PROMPT:
Report the tally of lines in the material below that have the string "hsmall", with no other output.

RECORDS SUPPLIED:
-- pv_equiv track=rewrite | github.com/dw8yhmnzb6-cmyk/Bidblitz- | backend/routers/daily_streak.py | get_reward_for_day
-- ===== SOURCE A (Python) =====
-- def get_reward_for_day(day: int) -> int:
--     if day <= 0:
--         return 1
--     if day == 1:
--         return 1
--     if day == 2:
--         return 2
--     if day == 3:
--         return 3
--     if day == 4:
--         return 4
--     if day == 5:
--         return 5
--     if day == 6:
--         return 7
--     if day == 7:
--         return 10  # Weekly bonus!
--     # After week 1, cycle with bonuses
--     week_num = (day - 1) // 7
--     day_in_week = ((day - 1) % 7) + 1
--     base_reward = get_reward_for_day(day_in_week)
--     return base_reward + week_num * 2  # +2 per week bonus
-- ===== SOURCE B (Python) =====
-- def get_reward_for_day(day: int) -> int:
--     if day <= 0:
--         return 1
--     week, r = divmod(day - 1, 7)
--     # within-week reward is r+1, bumped by +1 on the 6th day and +3 on the 7th
--     return r + 1 + (r == 5) + 3 * (r == 6) + 2 * week
-- ===== Notes on version B (the rewrite author's own statement) =====
-- stated objective: simpler
-- what changed: Replaces the seven-way if cascade and the recursive weekly call with a single closed-form arithmetic expression: divmod(day-1,7) and the base reward r+1 with boolean bumps (r==5)+3*(r==6), no table, no branching beyond the day<=0 guard, no recursion.
import Mathlib
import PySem

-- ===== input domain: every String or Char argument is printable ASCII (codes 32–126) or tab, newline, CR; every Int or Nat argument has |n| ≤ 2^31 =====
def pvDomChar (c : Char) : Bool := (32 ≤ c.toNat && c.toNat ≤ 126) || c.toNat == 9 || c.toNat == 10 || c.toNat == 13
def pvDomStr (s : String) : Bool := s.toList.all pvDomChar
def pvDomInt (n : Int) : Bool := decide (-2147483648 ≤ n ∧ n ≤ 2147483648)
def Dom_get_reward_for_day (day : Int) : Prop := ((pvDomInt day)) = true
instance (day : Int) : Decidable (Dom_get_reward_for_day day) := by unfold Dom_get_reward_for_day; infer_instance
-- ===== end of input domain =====

-- B replaces A's seven-way if cascade and recursive weekly-bonus call with one closed-form
-- arithmetic expression (divmod plus boolean bumps) — objective: simpler.

-- ===== PORT A =====
def get_reward_for_day (day : Int) : Int :=
  if day ≤ 0 then 1
  else if day = 1 then 1
  else if day = 2 then 2
  else if day = 3 then 3
  else if day = 4 then 4
  else if day = 5 then 5
  else if day = 6 then 7
  else if day = 7 then 10
  else
    let week_num := PySem.Int.floordiv (day - 1) 7
    let day_in_week := PySem.Int.mod (day - 1) 7 + 1
    let base_reward := get_reward_for_day day_in_week
    base_reward + week_num * 2
termination_by day.toNat
decreasing_by
  have h := PySem.Int.mod_eq_emod_of_pos (a := day - 1) (b := 7) (by norm_num)
  omega

-- ===== PORT B =====
-- divmod(day-1, 7): here day-1 ≥ 0 and 7 > 0, so floordiv/mod are exact.
def get_reward_for_day_alt (day : Int) : Int :=
  if day ≤ 0 then 1
  else
    let week := PySem.Int.floordiv (day - 1) 7
    let r := PySem.Int.mod (day - 1) 7
    r + 1 + (if r = 5 then 1 else 0) + 3 * (if r = 6 then 1 else 0) + 2 * week

-- ===== PRECONDITION & SPEC =====
def Spec_get_reward_for_day (day : Int) (out : Int) : Prop := out = get_reward_for_day_alt day
instance (day : Int) (out : Int) : Decidable (Spec_get_reward_for_day day out) := by unfold Spec_get_reward_for_day; infer_instance

-- ===== CLAIM =====
def Claim_equal_get_reward_for_day : Prop := ∀ (day : Int), Dom_get_reward_for_day day → Spec_get_reward_for_day day (get_reward_for_day day)

-- ===== LEMMAS AND PROOFS =====

-- On days 1..7 A's cascade returns exactly B's closed-form base reward at r = day-1.
theorem get_reward_small (d : Int) (h1 : 1 ≤ d) (h7 : d ≤ 7) :
    get_reward_for_day d =
      (d - 1) + 1 + (if d - 1 = 5 then 1 else 0) + 3 * (if d - 1 = 6 then 1 else 0) := by
  interval_cases d <;> rw [get_reward_for_day] <;> decide

theorem get_reward_eq (day : Int) :
    get_reward_for_day day = get_reward_for_day_alt day := by
  by_cases hle : day ≤ 0
  · rw [get_reward_for_day]
    simp [get_reward_for_day_alt, hle]
  · rw [not_le] at hle
    have hm := PySem.Int.mod_eq_emod_of_pos (a := day - 1) (b := 7) (by norm_num)
    have hfd := PySem.Int.floordiv_eq_ediv_of_pos (a := day - 1) (b := 7) (by norm_num)
    by_cases hsmall : day ≤ 7
    · have hm' : PySem.Int.mod (day - 1) 7 = day - 1 := by rw [hm]; omega
      have hd : PySem.Int.floordiv (day - 1) 7 = 0 := by rw [hfd]; omega
      rw [get_reward_small day (by omega) hsmall]
      simp only [get_reward_for_day_alt, hm', hd, if_neg (by omega : ¬ day ≤ 0)]
      ring
    · rw [not_le] at hsmall
      have h1 := Int.emod_nonneg (day - 1) (by norm_num : (7:Int) ≠ 0)
      have h2 := Int.emod_lt_of_pos (day - 1) (by norm_num : (0:Int) < 7)
      rw [get_reward_for_day]
      have hne : ∀ k : Int, 1 ≤ k → k ≤ 7 → day ≠ k := by omega
      rw [if_neg (by omega), if_neg (hne 1 (by norm_num) (by norm_num)),
          if_neg (hne 2 (by norm_num) (by norm_num)), if_neg (hne 3 (by norm_num) (by norm_num)),
          if_neg (hne 4 (by norm_num) (by norm_num)), if_neg (hne 5 (by norm_num) (by norm_num)),
          if_neg (hne 6 (by norm_num) (by norm_num)), if_neg (hne 7 (by norm_num) (by norm_num))]
      simp only []
      rw [get_reward_small (PySem.Int.mod (day - 1) 7 + 1) (by omega) (by omega)]
      simp only [get_reward_for_day_alt, if_neg (by omega : ¬ day ≤ 0)]
      ring_nf

-- ===== VERDICT =====
theorem get_reward_for_day_spec : Claim_equal_get_reward_for_day := by
  intro day _
  exact get_reward_eq day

RESULT OF THIS TASK:
3